Working with Compressed Tar Files in Go

Vladimir Vivien
Learning the Go Programming Language
8 min readJul 19, 2019

--

This post shows how to use the archive and the compress packages to create code that can programmatically build or extract compressed files from tar-encoded archive files. Both packages use Go’s streaming IO idiom which makes it easy to read or write data from diverse sources that can be compressed and archived.

Source code for this post https://github.com/vladimirvivien/go-tar

Tar

A tar file is a collection of binary data segments (usually sourced from files). Each segment starts with a header that contains metadata about the binary data, that follows it, and how to reconstruct it as a file.

+---------------------------+
| [name][mode][uid][guild] |
| ... |
+---------------------------+
| XXXXXXXXXXXXXXXXXXXXXXXXX |
| XXXXXXXXXXXXXXXXXXXXXXXXX |
| XXXXXXXXXXXXXXXXXXXXXXXXX |
+---------------------------+
| [name][mode][uid][guild] |
| ... |
+---------------------------+
| XXXXXXXXXXXXXXXXXXXXXXXXX |
| XXXXXXXXXXXXXXXXXXXXXXXXX |
+---------------------------+

The tar Package

Let us start with a simple example that uses in-memory data (synthetic files) and tar that data into archive file out.tar.
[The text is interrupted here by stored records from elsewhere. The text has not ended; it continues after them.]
-- pv_equiv track=rewrite | github.com/rrennoir/Projet-Mining-Wars | implem.py | check_border
-- ===== SOURCE A (Python) =====
-- def check_border(type_axis, vessel_position, board, direction):
--     """
--     Check if the vessel stay in the board.
--
--     Parameters:
--     -----------
--     type: line or column to check (str)
--     vessel_position: contains the position of each entire vessel into a list (list)
--     board: size of the game board (list)
--     direction: move to check (int)
--
--     Return:
--     -------
--     result: False if the vessel go outside , true otherwise
--
--     Version:
--     --------
--     Spec: Ryan Rennoir V.1 (30/03/2018)
--     Impl: Ryan Rennoir V.1 (04/04/2018)
--     """
--
--     if type_axis == 'line':
--         for position in vessel_position:
--             if position[0] + direction > board[0] or position[0] + direction < 1:
--                 return False
--     else:
--         for position in vessel_position:
--             if position[1] + direction > board[1] or position[1] + direction < 1:
--                 return False
--
--     return True
-- ===== SOURCE B (Python) =====
-- def check_border(type_axis, vessel_position, board, direction):
--     idx = 0 if type_axis == 'line' else 1
--     coords = [p[idx] for p in vessel_position]
--     return (not coords) or (min(coords) + direction >= 1
--                             and max(coords) + direction <= board[idx])
-- ===== Notes on version B (the rewrite author's own statement) =====
-- stated objective: alternative
-- what changed: Replaces the per-position early-exit scan over the tuple components with a single coordinate extraction followed by a min/max aggregate reduction, checking only the two extreme coordinates against the bounds.
import Mathlib
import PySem

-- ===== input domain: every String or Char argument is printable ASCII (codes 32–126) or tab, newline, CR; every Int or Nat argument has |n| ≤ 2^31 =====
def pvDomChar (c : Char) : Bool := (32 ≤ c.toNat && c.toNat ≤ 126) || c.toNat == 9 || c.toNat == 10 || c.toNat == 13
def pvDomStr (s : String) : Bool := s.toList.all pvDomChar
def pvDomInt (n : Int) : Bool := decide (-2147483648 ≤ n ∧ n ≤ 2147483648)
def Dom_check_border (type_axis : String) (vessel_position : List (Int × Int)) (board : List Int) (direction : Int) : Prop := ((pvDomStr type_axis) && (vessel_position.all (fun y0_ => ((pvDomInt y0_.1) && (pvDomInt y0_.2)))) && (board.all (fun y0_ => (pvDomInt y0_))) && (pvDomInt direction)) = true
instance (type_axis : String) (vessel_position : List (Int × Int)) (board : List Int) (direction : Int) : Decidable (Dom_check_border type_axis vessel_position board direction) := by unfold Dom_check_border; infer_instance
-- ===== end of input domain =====

-- B replaces A's per-position early-exit scan with a coordinate extraction plus a min/max
-- aggregate reduction (alternative decomposition, same O(n) cost).


-- ===== PORT A =====
-- the 'line' loop: first-coordinate check with early return False (board0 = board[0])
def check_border_loopL (board0 : Int) (direction : Int) : List (Int × Int) → Bool
  | [] => true
  | p :: rest =>
      if p.1 + direction > board0 ∨ p.1 + direction < 1 then false
      else check_border_loopL board0 direction rest

-- the 'column' loop: second-coordinate check with early return False (board1 = board[1])
def check_border_loopC (board1 : Int) (direction : Int) : List (Int × Int) → Bool
  | [] => true
  | p :: rest =>
      if p.2 + direction > board1 ∨ p.2 + direction < 1 then false
      else check_border_loopC board1 direction rest

-- board[0]/board[1] are only read by Python when the loop runs; Pre_ guarantees they exist
-- whenever vessel_position ≠ [], so the .getD 0 default is never the value used.
def check_border (type_axis : String) (vessel_position : List (Int × Int)) (board : List Int) (direction : Int) : Bool :=
  if type_axis = "line" then
    check_border_loopL ((PySem.List.pyGet? board 0).getD 0) direction vessel_position
  else
    check_border_loopC ((PySem.List.pyGet? board 1).getD 0) direction vessel_position

-- ===== PORT B =====
def check_border_alt (type_axis : String) (vessel_position : List (Int × Int)) (board : List Int) (direction : Int) : Bool :=
  let idx : Int := if type_axis = "line" then 0 else 1
  let coords := vessel_position.map (fun p => if idx = 0 then p.1 else p.2)
  if coords.isEmpty then true
  else
    decide (1 ≤ (PySem.List.min? coords (fun x => x)).getD 0 + direction) &&
    decide ((PySem.List.max? coords (fun x => x)).getD 0 + direction ≤ (PySem.List.pyGet? board idx).getD 0)

-- ===== PRECONDITION & SPEC =====
-- Pre_ excludes exactly the inputs where Python raises IndexError: a nonempty vessel list
-- with a board missing the consulted index (board[0] for 'line', board[1] otherwise).
def Pre_check_border (type_axis : String) (vessel_position : List (Int × Int)) (board : List Int) (direction : Int) : Prop :=
  vessel_position = [] ∨ (if type_axis = "line" then 1 ≤ board.length else 2 ≤ board.length)
instance (type_axis : String) (vessel_position : List (Int × Int)) (board : List Int) (direction : Int) : Decidable (Pre_check_border type_axis vessel_position board direction) := by unfold Pre_check_border; infer_instance
def pvWitness_check_border : String × (List (Int × Int)) × List Int × Int := ("line", [(1, 2), (3, 4)], [5, 5], 1)

def Spec_check_border (type_axis : String) (vessel_position : List (Int × Int)) (board : List Int) (direction : Int) (out : Bool) : Prop := out = check_border_alt type_axis vessel_position board direction
instance (type_axis : String) (vessel_position : List (Int × Int)) (board : List Int) (direction : Int) (out : Bool) : Decidable (Spec_check_border type_axis vessel_position board direction out) := by unfold Spec_check_border; infer_instance

-- ===== CLAIM (what is proved, stated in full; the proofs are below) =====
def Claim_equal_check_border : Prop := ∀ (type_axis : String) (vessel_position : List (Int × Int)) (board : List Int) (direction : Int), Dom_check_border type_axis vessel_position board direction → Pre_check_border type_axis vessel_position board direction → Spec_check_border type_axis vessel_position board direction (check_border type_axis vessel_position board direction)

-- ===== LEMMAS AND PROOFS =====

-- A's loop returns true iff every selected coordinate stays in [1, bound] after the move
theorem loopL_iff (b d : Int) (l : List (Int × Int)) :
    check_border_loopL b d l = true ↔ ∀ p ∈ l, 1 ≤ p.1 + d ∧ p.1 + d ≤ b := by
  induction l with
  | nil => simp [check_border_loopL]
  | cons p t ih =>
      simp only [check_border_loopL, List.mem_cons]
      split_ifs with h
      · constructor
        · intro hf; exact absurd hf (by simp)
        · intro hall
          have := hall p (Or.inl rfl); omega
      · simp only [ih]
        constructor
        · intro hall q hq
          rcases hq with rfl | hq
          · omega
          · exact hall q hq
        · intro hall q hq; exact hall q (Or.inr hq)

theorem loopC_iff (b d : Int) (l : List (Int × Int)) :
    check_border_loopC b d l = true ↔ ∀ p ∈ l, 1 ≤ p.2 + d ∧ p.2 + d ≤ b := by
  induction l with
  | nil => simp [check_border_loopC]
  | cons p t ih =>
      simp only [check_border_loopC, List.mem_cons]
      split_ifs with h
      · constructor
        · intro hf; exact absurd hf (by simp)
        · intro hall
          have := hall p (Or.inl rfl); omega
      · simp only [ih]
        constructor
        · intro hall q hq
          rcases hq with rfl | hq
          · omega
          · exact hall q hq
        · intro hall q hq; exact hall q (Or.inr hq)

-- B's min/max condition on a nonempty coordinate list says exactly 'all in range'
theorem minmax_iff (c : Int) (t : List Int) (b d : Int) :
    (1 ≤ (PySem.List.min? (c :: t) (fun x => x)).getD 0 + d ∧
     (PySem.List.max? (c :: t) (fun x => x)).getD 0 + d ≤ b) ↔
    ∀ x ∈ c :: t, 1 ≤ x + d ∧ x + d ≤ b := by
  rw [PySem.List.min?_id_cons, PySem.List.max?_id_cons]
  simp only [Option.getD_some]
  constructor
  · rintro ⟨h1, h2⟩ x hx
    rcases List.mem_cons.mp hx with rfl | hx
    · have hmn := (PySem.List.foldl_min_le t x).1
      have hmx := (PySem.List.le_foldl_max t x).1
      omega
    · have hmn := (PySem.List.foldl_min_le t c).2 x hx
      have hmx := (PySem.List.le_foldl_max t c).2 x hx
      omega
  · intro hall
    constructor
    · rcases PySem.List.foldl_min_mem t c with h | h
      · rw [h]; exact (hall c (List.mem_cons_self ..)).1
      · exact (hall _ (List.mem_cons_of_mem _ h)).1
    · rcases PySem.List.foldl_max_mem t c with h | h
      · rw [h]; exact (hall c (List.mem_cons_self ..)).2
      · exact (hall _ (List.mem_cons_of_mem _ h)).2

theorem side_eq (sel : Int × Int → Int) (b d : Int) (l : List (Int × Int))
    (loop : List (Int × Int) → Bool)
    (hloop : loop l = true ↔ ∀ p ∈ l, 1 ≤ sel p + d ∧ sel p + d ≤ b) :
    loop l =
      (if (l.map sel).isEmpty then true
       else decide (1 ≤ (PySem.List.min? (l.map sel) (fun x => x)).getD 0 + d) &&
            decide ((PySem.List.max? (l.map sel) (fun x => x)).getD 0 + d ≤ b)) := by
  cases l with
  | nil => simp [hloop.mpr (by simp)]
  | cons p t =>
      simp only [List.map_cons, List.isEmpty_cons, if_neg Bool.false_ne_true]
      rw [← Bool.coe_iff_coe]
      simp only [Bool.and_eq_true, decide_eq_true_eq, hloop]
      rw [show (1 ≤ (PySem.List.min? (sel p :: t.map sel) fun x => x).getD 0 + d) ∧
            ((PySem.List.max? (sel p :: t.map sel) fun x => x).getD 0 + d ≤ b) ↔ _ from
          minmax_iff (sel p) (t.map sel) b d]
      constructor
      · intro hall x hx
        rcases List.mem_cons.mp hx with rfl | hx
        · exact hall p (List.mem_cons_self ..)
        · obtain ⟨q, hq, rfl⟩ := List.mem_map.mp hx
          exact hall q (List.mem_cons_of_mem _ hq)
      · intro hall q hq
        rcases List.mem_cons.mp hq with rfl | hq
        · exact hall (sel q) (List.mem_cons_self ..)
        · exact hall (sel q) (List.mem_cons_of_mem _ (List.mem_map_of_mem hq))

-- ===== VERDICT (by name: the statement is the Claim_ definition above) =====
theorem check_border_spec : Claim_equal_check_border := by
  intro type_axis vessel_position board direction _ _
  unfold Spec_check_border check_border check_border_alt
  by_cases h : type_axis = "line"
  · simp only [h, if_pos rfl]
    exact side_eq (fun p => p.1) _ direction vessel_position _
      (loopL_iff ((PySem.List.pyGet? board 0).getD 0) direction vessel_position)
  · simp only [if_neg h]
    have h1 : ((1 : Int) = 0) = False := by simp
    simp only [h1, if_false]
    exact side_eq (fun p => p.2) _ direction vessel_position _
      (loopC_iff ((PySem.List.pyGet? board 1).getD 0) direction vessel_position)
This is to illustrate how the different pieces of the tar package works.

The next section shows how to create tar files from actual file sources.
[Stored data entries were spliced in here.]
-- pv_equiv track=rewrite | github.com/sungyujeon/problem-solving | others/line/2021-2/2.py | setArray
-- ===== SOURCE A (Python) =====
-- def setArray(array):
--     n = len(array)
--     researchDict = {}
--
--     for i in range(n):
--         words = array[i]
--         for word in words:
--             w = researchDict.get(word)
--             if w == None:
--                 researchDict[word] = [0 for _ in range(n)]
--                 researchDict[word][i] += 1
--             else:
--                 researchDict[word][i] += 1
--
--     return researchDict
-- ===== SOURCE B (Python) =====
-- def setArray(array):
--     keys = dict.fromkeys(w for row in array for w in row)
--     counts = []
--     for row in array:
--         c = {}
--         for w in row:
--             c[w] = c.get(w, 0) + 1
--         counts.append(c)
--     return {w: [c.get(w, 0) for c in counts] for w in keys}
-- ===== Notes on version B (the rewrite author's own statement) =====
-- stated objective: alternative
-- what changed: B replaces A's occurrence-major pass (incrementing one slot of a per-word zero vector for every word occurrence, mutating dict values in place) by a word-major assembly: it dedups the flattened words once, builds one frequency dict per row, and then constructs each word's whole count vector directly by looking the word up in every row table.
import Mathlib
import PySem

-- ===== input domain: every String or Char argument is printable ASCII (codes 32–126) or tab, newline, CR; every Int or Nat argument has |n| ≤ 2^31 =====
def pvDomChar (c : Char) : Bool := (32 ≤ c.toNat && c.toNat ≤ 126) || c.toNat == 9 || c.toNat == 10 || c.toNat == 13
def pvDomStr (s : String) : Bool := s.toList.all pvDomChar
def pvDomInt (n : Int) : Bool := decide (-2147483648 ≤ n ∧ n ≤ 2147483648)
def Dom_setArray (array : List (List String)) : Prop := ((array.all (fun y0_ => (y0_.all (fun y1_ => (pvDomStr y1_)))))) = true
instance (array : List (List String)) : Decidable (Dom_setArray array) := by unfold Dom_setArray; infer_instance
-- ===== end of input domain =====

-- B assembles each word's whole count vector from per-row frequency dicts instead of
-- incrementing one slot of a mutable vector per word occurrence; objective: alternative.

-- ===== PORT A =====
-- dict → PySem.Dict built by the double loop, returned as its items (assoc list).
-- array[i] with i from range(len(array)) is always in range, so the total pyGetD form is exact;
-- researchDict[word][i] += 1 is Dict.modify with the in-place list set (pySetD, index in range).
def setArray (array : List (List String)) : List (String × List Int) :=
  let n : Int := array.length
  let d : PySem.Dict String (List Int) :=
    (PySem.List.pyRange 0 n 1).foldl (fun d i =>
      let words := PySem.List.pyGetD array i []
      words.foldl (fun d word =>
        match d.get? word with
        | none =>
            (d.insert word ((PySem.List.pyRange 0 n 1).map (fun _ => (0 : Int)))).modify word []
              (fun l => PySem.List.pySetD l i (PySem.List.pyGetD l i 0 + 1))
        | some _ =>
            d.modify word []
              (fun l => PySem.List.pySetD l i (PySem.List.pyGetD l i 0 + 1))) d)
      PySem.Dict.empty
  d.items

-- ===== PORT B =====
-- dict.fromkeys over the flattened generator = ordered dedup (PySem.List.dedup);
-- each per-row frequency dict is the c[w] = c.get(w, 0) + 1 loop; the final dict comprehension
-- reads each word's count out of every row table with c.get(w, 0).
def setArray_alt (array : List (List String)) : List (String × List Int) :=
  let keys := PySem.List.dedup (array.flatMap (fun row => row))
  let counts := array.map (fun row =>
    row.foldl (fun c w => c.insert w (c.getD w 0 + 1)) (PySem.Dict.empty : PySem.Dict String Int))
  keys.map (fun w => (w, counts.map (fun c => c.getD w 0)))

-- ===== PRECONDITION & SPEC =====
def Spec_setArray (array : List (List String)) (out : List (String × List Int)) : Prop := out = setArray_alt array
instance (array : List (List String)) (out : List (String × List Int)) : Decidable (Spec_setArray array out) := by unfold Spec_setArray; infer_instance

-- ===== CLAIM (what is proved, stated in full; the proofs are below) =====
def Claim_equal_setArray : Prop := ∀ (array : List (List String)), Dom_setArray array → Spec_setArray array (setArray array)

-- ===== LEMMAS AND PROOFS =====

-- the value vector A's dict holds for word w after processing the (row index, word) pairs L
def pvVec (n : Nat) (L : List (Nat × String)) (w : String) : List Int :=
  (List.range n).map (fun j => (L.count (j, w) : Int))

-- A's inner-loop body, on one (row index, word) pair, after index normalisation
def pvStep (n : Nat) (d : PySem.Dict String (List Int)) (p : Nat × String) : PySem.Dict String (List Int) :=
  match d.get? p.2 with
  | none =>
      (d.insert p.2 ((List.range n).map (fun _ => (0 : Int)))).modify p.2 []
        (fun l => l.set p.1 (l.getD p.1 0 + 1))
  | some _ =>
      d.modify p.2 [] (fun l => l.set p.1 (l.getD p.1 0 + 1))

-- the (row index, word) pairs A's double loop visits, in order
def pvL (array : List (List String)) (n : Nat) : List (Nat × String) :=
  (List.range n).flatMap (fun k => (array.getD k []).map (fun w => (k, w)))

lemma pv_bridge (array : List (List String)) :
    setArray array
      = ((pvL array array.length).foldl (pvStep array.length) PySem.Dict.empty).items := by
  unfold setArray pvL
  dsimp only
  rw [List.foldl_flatMap, PySem.List.pyRange_zero_nat, List.foldl_map]
  congr 1
  congr 1
  funext d k
  rw [List.foldl_map, PySem.List.pyGetD_natCast]
  congr 1
  funext d w
  unfold pvStep
  cases d.get? w <;> simp [List.map_map, Function.comp_def]

lemma pv_getD_range {α : Type} (l : List α) (d : α) :
    (List.range l.length).map (fun k => l.getD k d) = l := by
  apply List.ext_getElem (by simp)
  intro j h1 h2
  simp [List.getD, List.getElem?_eq_getElem h2]

lemma pvL_fst_lt (array : List (List String)) (n : Nat) :
    ∀ p ∈ pvL array n, p.1 < n := by
  intro p hp
  simp only [pvL, List.mem_flatMap, List.mem_range, List.mem_map] at hp
  obtain ⟨k, hk, w, _, rfl⟩ := hp
  exact hk

lemma pvL_count (array : List (List String)) (n j : Nat) (w : String) (hj : j < n) :
    (pvL array n).count (j, w) = (array.getD j []).count w := by
  induction n with
  | zero => omega
  | succ n ih =>
    rw [pvL, List.range_succ, List.flatMap_append] at *
    rw [List.count_append]
    simp only [List.flatMap_singleton]
    rcases Nat.lt_or_ge j n with h | h
    · rw [ih h]
      have h2 : ((array.getD n []).map (fun w => (n, w))).count (j, w) = 0 := by
        rw [List.count_eq_zero]
        intro hmem
        simp only [List.mem_map] at hmem
        obtain ⟨_, _, he⟩ := hmem
        injection he with he1 he2
        omega
      rw [h2]
      omega
    · have hj' : j = n := by omega
      subst hj'
      have h0 : (pvL array j).count (j, w) = 0 := by
        rw [List.count_eq_zero]
        intro hmem
        exact absurd (pvL_fst_lt array j _ hmem) (by simp)
      rw [show (List.range j).flatMap (fun k => (array.getD k []).map (fun w => (k, w))) = pvL array j from rfl, h0]
      have hinj : Function.Injective (fun w : String => (j, w)) := by
        intro a b h; simpa using h
      simpa using List.count_map_of_injective (array.getD j []) _ hinj w

lemma pv_snd (array : List (List String)) :
    (pvL array array.length).map Prod.snd = array.flatten := by
  rw [pvL, List.map_flatMap]
  have h : (fun k => ((array.getD k [] : List String).map (fun w => (k, w))).map Prod.snd)
      = (fun k => (array.getD k [] : List String)) := by
    funext k; simp
  rw [h, List.flatMap_def, pv_getD_range]

lemma pv_vec_full (array : List (List String)) (w : String) :
    pvVec array.length (pvL array array.length) w
      = array.map (fun row => (row.count w : Int)) := by
  apply List.ext_getElem (by simp [pvVec])
  intro j h1 h2
  simp only [pvVec, List.getElem_map, List.getElem_range]
  rw [pvL_count array array.length j w (by simpa using h2)]
  rw [List.getD_eq_getElem array [] (by simpa using h2)]

lemma pvVec_append_ne (n : Nat) (L : List (Nat × String)) (i : Nat) (w w' : String)
    (h : w' ≠ w) : pvVec n (L ++ [(i, w)]) w' = pvVec n L w' := by
  unfold pvVec
  apply List.map_congr_left
  intro j _
  have h0 : (j, w') ∉ [(i, w)] := by
    simp only [List.mem_singleton, Prod.ext_iff, not_and]
    intro _ h'
    exact h h'
  rw [List.count_append, List.count_eq_zero.mpr h0]
  simp

lemma pvVec_append_self (n : Nat) (L : List (Nat × String)) (i : Nat) (w : String) :
    pvVec n (L ++ [(i, w)]) w = (pvVec n L w).set i ((pvVec n L w).getD i 0 + 1) := by
  apply List.ext_getElem (by simp [pvVec])
  intro j h1 h2
  simp only [pvVec, List.length_map, List.length_range] at h1 h2 ⊢
  rw [List.getElem_set]
  rcases eq_or_ne i j with rfl | hij
  · rw [if_pos rfl]
    rw [PySem.List.getD_map_range (fun j => ((L.count (j, w) : Int))) n i 0 (by simpa using h1)]
    simp only [List.getElem_map, List.getElem_range, List.count_append, List.count_singleton]
    push_cast
    simp
  · rw [if_neg hij]
    simp only [List.getElem_map, List.getElem_range]
    have h0 : (j, w) ∉ [(i, w)] := by
      simp only [List.mem_singleton, Prod.ext_iff, not_and]
      intro h'
      exact absurd h'.symm hij
    rw [List.count_append, List.count_eq_zero.mpr h0]
    simp

lemma pv_main (n : Nat) (L : List (Nat × String)) :
    (L.foldl (pvStep n) PySem.Dict.empty).items
      = (PySem.List.dedup (L.map Prod.snd)).map (fun w => (w, pvVec n L w)) := by
  induction L using List.reverseRecOn with
  | nil => rfl
  | append_singleton L p ih =>
    obtain ⟨i, w⟩ := p
    rw [List.foldl_append, List.foldl_cons, List.foldl_nil]
    set D := L.foldl (pvStep n) PySem.Dict.empty with hD
    have hkeys : D.keys = PySem.List.dedup (L.map Prod.snd) := by
      show D.items.map Prod.fst = _
      rw [ih, List.map_map]
      simp [Function.comp_def]
    have hnd : D.keys.Nodup := by
      rw [hkeys]; exact PySem.Set.nodup_ofList _
    have hsnd : (L ++ [(i, w)]).map Prod.snd = L.map Prod.snd ++ [w] := by simp
    by_cases hw : w ∈ L.map Prod.snd
    · -- word already present
      have hmd : w ∈ PySem.List.dedup (L.map Prod.snd) := by
        unfold PySem.List.dedup
        exact (PySem.Set.mem_ofList _ _).mpr hw
      have hitem : (w, pvVec n L w) ∈ D.items := by
        rw [ih]; exact List.mem_map_of_mem hmd
      have hget : D.get? w = some (pvVec n L w) :=
        PySem.Dict.get?_of_mem_items D hitem hnd
      have hcont : D.contains w = true :=
        (PySem.Dict.contains_iff_mem_keys D w).mpr (by rw [hkeys]; exact hmd)
      have hdd : PySem.List.dedup ((L ++ [(i, w)]).map Prod.snd) = PySem.List.dedup (L.map Prod.snd) := by
        unfold PySem.List.dedup
        rw [hsnd, PySem.Set.ofList_append, PySem.Set.update_cons, PySem.Set.update_nil]
        unfold PySem.Set.add
        rw [if_pos]
        simpa [PySem.Set.contains] using hmd
      rw [hdd]
      show (pvStep n D (i, w)).items = _
      rw [pvStep]
      simp only [hget]
      rw [PySem.Dict.modify, PySem.Dict.getD_of_get?_eq_some D [] hget]
      rw [PySem.Dict.items_insert_of_contains D _ hcont, ih, List.map_map]
      apply List.map_congr_left
      intro w' hw'
      simp only [Function.comp_apply]
      rcases eq_or_ne w' w with rfl | hne
      · simp only [beq_self_eq_true, if_pos]
        rw [pvVec_append_self]
      · rw [if_neg (by simpa using hne)]
        rw [pvVec_append_ne n L i w w' hne]
    · -- new word
      have hmd : w ∉ PySem.List.dedup (L.map Prod.snd) := by
        unfold PySem.List.dedup
        rw [PySem.Set.mem_ofList]
        exact hw
      have hget : D.get? w = none :=
        (PySem.Dict.get?_eq_none_iff_not_mem_keys D w).mpr (by rw [hkeys]; exact hmd)
      have hcont : D.contains w = false := by
        have := (PySem.Dict.contains_iff_mem_keys D w)
        rw [hkeys] at this
        exact Bool.eq_false_iff.mpr (fun hc => hmd (this.mp hc))
      have hdd : PySem.List.dedup ((L ++ [(i, w)]).map Prod.snd)
          = PySem.List.dedup (L.map Prod.snd) ++ [w] := by
        unfold PySem.List.dedup
        rw [hsnd, PySem.Set.ofList_append, PySem.Set.update_cons, PySem.Set.update_nil]
        unfold PySem.Set.add
        rw [if_neg]
        intro hc
        exact hmd (by simpa [PySem.Set.contains] using hc)
      rw [hdd]
      show (pvStep n D (i, w)).items = _
      rw [pvStep]
      simp only [hget]
      rw [PySem.Dict.modify, PySem.Dict.getD_insert_self, PySem.Dict.insert_insert_self]
      rw [PySem.Dict.items_insert_of_not_contains D _ hcont, ih, List.map_append]
      have hzero : pvVec n L w = (List.range n).map (fun _ => (0 : Int)) := by
        unfold pvVec
        apply List.map_congr_left
        intro j _
        rw [List.count_eq_zero.mpr]
        · rfl
        · intro hmem
          exact hw (by simpa using List.mem_map_of_mem (f := Prod.snd) hmem)
      congr 1
      · apply List.map_congr_left
        intro w' hw'
        have hne : w' ≠ w := fun h => hmd (h ▸ hw')
        rw [pvVec_append_ne n L i w w' hne]
      · simp only [List.map_cons, List.map_nil]
        rw [pvVec_append_self, hzero]

-- ===== VERDICT (by name: the statement is the Claim_ definition above) =====
theorem setArray_spec : Claim_equal_setArray := by
  intro array _
  unfold Spec_setArray setArray_alt
  dsimp only
  rw [pv_bridge, pv_main, pv_snd]
  have hflat : array.flatMap (fun row => row) = array.flatten := List.flatMap_id (L := array)
  rw [hflat]
  apply List.map_congr_left
  intro w _
  rw [pv_vec_full]
  simp only [List.map_map]
  refine congrArg _ (List.map_congr_left fun row _ => ?_)
  simp [PySem.Dict.foldl_insert_getD_add_one_eq_counter, PySem.Dict.getD_counter]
The next code snippet creates a function value assigned to tarWrite which loops through the provided map (files) to create the tar segments for the archive:

import(
"archive/tar"
...
)
func main() {
tarPath := "out.tar"
files := map[string]string{
"index.html": `<body>Hello!</body>`,
"lang.json": `[{"code":"eng","name":"English"}]`,
"songs.txt": `Claire de la lune, The Valkyrie, Swan Lake`,
}
tarWrite := func(data map[string]string) error {
tarFile, err := os.Create(tarPath)
if err != nil {
log.Fatal(err)
}
defer tarFile.Close()
tw := tar.NewWriter(tarFile)
defer tw.Close()
for name, content := range data {
hdr := &tar.Header{
Name: name,
Mode: 0600,
Size: int64(len(content)),
}
if err := tw.WriteHeader(hdr); err != nil {
return err
}
if _, err := tw.Write([]byte(content)); err != nil {
return err
}
}
return nil
}
...
if err := tarWrite(files); err != nil {
log.Fatal(err)
}
}

Sour file https://github.com/vladimirvivien/go-tar/simple/tar1.go

In the previous snippet, variable tw is created as a *tar.Writer which uses tarFile as its target. For each (synthetic) file from map data, a tar.Header is created which specifies a file name, a file mode, and a file size. The header is then written with tw.WriteHeader followed by the content of the file using tw.Write.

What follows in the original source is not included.